Problem to work on
Among the following entries, say how many lines contain the word "stated"; the answer is a number and nothing else.

Dataset excerpts: Begin

-- pv_equiv track=rewrite | github.com/Sbenziane/myo-gesture-detection | train/util.py | select_file
-- ===== SOURCE A (Python) =====
-- def select_file(idx, filedata):
--     line_count = 0
--     last_len = 0
--     last_file = ''
--     for file_path, line_len in filedata:
--         line_count += line_len
--         if idx+1 <= line_count:
--             last_len = line_len
--             last_file = file_path
--             break
--     line_num = idx - (line_count - last_len)
--
--     return last_file, line_num
-- ===== SOURCE B (Python) =====
-- def select_file(idx, filedata):
--     def go(offset, items):
--         if not items:
--             return '', idx - offset
--         (file_path, line_len), rest = items[0], items[1:]
--         if idx - offset < line_len:
--             return file_path, idx - offset
--         return go(offset + line_len, rest)
--     return go(0, filedata)
-- ===== Notes on version B (the rewrite author's own statement) =====
-- stated objective: simpler
-- what changed: Replaces the stateful accumulate-then-break loop and its leftover line_count/last_len/last_file variables with a structural recursion carrying a single running offset, returning (file, idx - offset) directly at the matching file.
import Mathlib
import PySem

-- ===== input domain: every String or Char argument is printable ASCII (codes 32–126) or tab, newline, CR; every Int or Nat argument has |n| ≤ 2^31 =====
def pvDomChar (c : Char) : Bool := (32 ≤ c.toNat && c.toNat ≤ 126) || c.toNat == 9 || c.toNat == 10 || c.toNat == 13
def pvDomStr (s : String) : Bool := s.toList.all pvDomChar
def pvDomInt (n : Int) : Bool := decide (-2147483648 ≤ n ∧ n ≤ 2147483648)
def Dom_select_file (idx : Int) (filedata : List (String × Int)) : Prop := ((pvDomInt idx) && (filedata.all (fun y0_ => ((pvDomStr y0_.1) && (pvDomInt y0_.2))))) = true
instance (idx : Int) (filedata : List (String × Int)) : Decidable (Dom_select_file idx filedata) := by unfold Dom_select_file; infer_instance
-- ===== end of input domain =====

-- B replaces A's accumulate-then-break loop (with its leftover line_count/last_len/last_file
-- state) by a structural recursion carrying one running offset; objective: simpler.

-- ===== PORT A =====
-- the for-loop with break, over state (line_count, last_len, last_file)
def selectLoop_A (idx : Int) : List (String × Int) → Int → Int → String → Int × Int × String
  | [], line_count, last_len, last_file => (line_count, last_len, last_file)
  | (file_path, line_len) :: rest, line_count, last_len, last_file =>
      let line_count' := line_count + line_len
      if idx + 1 ≤ line_count' then (line_count', line_len, file_path)   -- break
      else selectLoop_A idx rest line_count' last_len last_file

def select_file (idx : Int) (filedata : List (String × Int)) : String × Int :=
  let r := selectLoop_A idx filedata 0 0 ""
  (r.2.2, idx - (r.1 - r.2.1))

-- ===== PORT B =====
def go_B (idx : Int) (offset : Int) : List (String × Int) → String × Int
  | [] => ("", idx - offset)
  | (file_path, line_len) :: rest =>
      if idx - offset < line_len then (file_path, idx - offset)
      else go_B idx (offset + line_len) rest

def select_file_alt (idx : Int) (filedata : List (String × Int)) : String × Int :=
  go_B idx 0 filedata

-- ===== PRECONDITION & SPEC =====
def Spec_select_file (idx : Int) (filedata : List (String × Int)) (out : String × Int) : Prop := out = select_file_alt idx filedata
instance (idx : Int) (filedata : List (String × Int)) (out : String × Int) : Decidable (Spec_select_file idx filedata out) := by unfold Spec_select_file; infer_instance

-- ===== CLAIM (what is proved, stated in full; the proofs are below) =====
def Claim_equal_select_file : Prop := ∀ (idx : Int) (filedata : List (String × Int)), Dom_select_file idx filedata → Spec_select_file idx filedata (select_file idx filedata)

-- ===== LEMMAS AND PROOFS =====
lemma loop_eq (idx : Int) : ∀ (l : List (String × Int)) (lc : Int),
    (let r := selectLoop_A idx l lc 0 ""; ((r.2.2, idx - (r.1 - r.2.1)) : String × Int))
      = go_B idx lc l := by
  intro l
  induction l with
  | nil => intro lc; simp [selectLoop_A, go_B]
  | cons hd tl ih =>
      intro lc
      obtain ⟨fp, ll⟩ := hd
      simp only [selectLoop_A, go_B]
      by_cases h : idx + 1 ≤ lc + ll
      · rw [if_pos h, if_pos (by omega)]
        simp
      · rw [if_neg h, if_neg (by omega)]
        exact ih (lc + ll)

-- ===== VERDICT (by name: the statement is the Claim_ definition above) =====
theorem select_file_spec : Claim_equal_select_file := by
  intro idx filedata _
  unfold Spec_select_file select_file select_file_alt
  exact loop_eq idx filedata 0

Dataset excerpts: End

Result of this task
2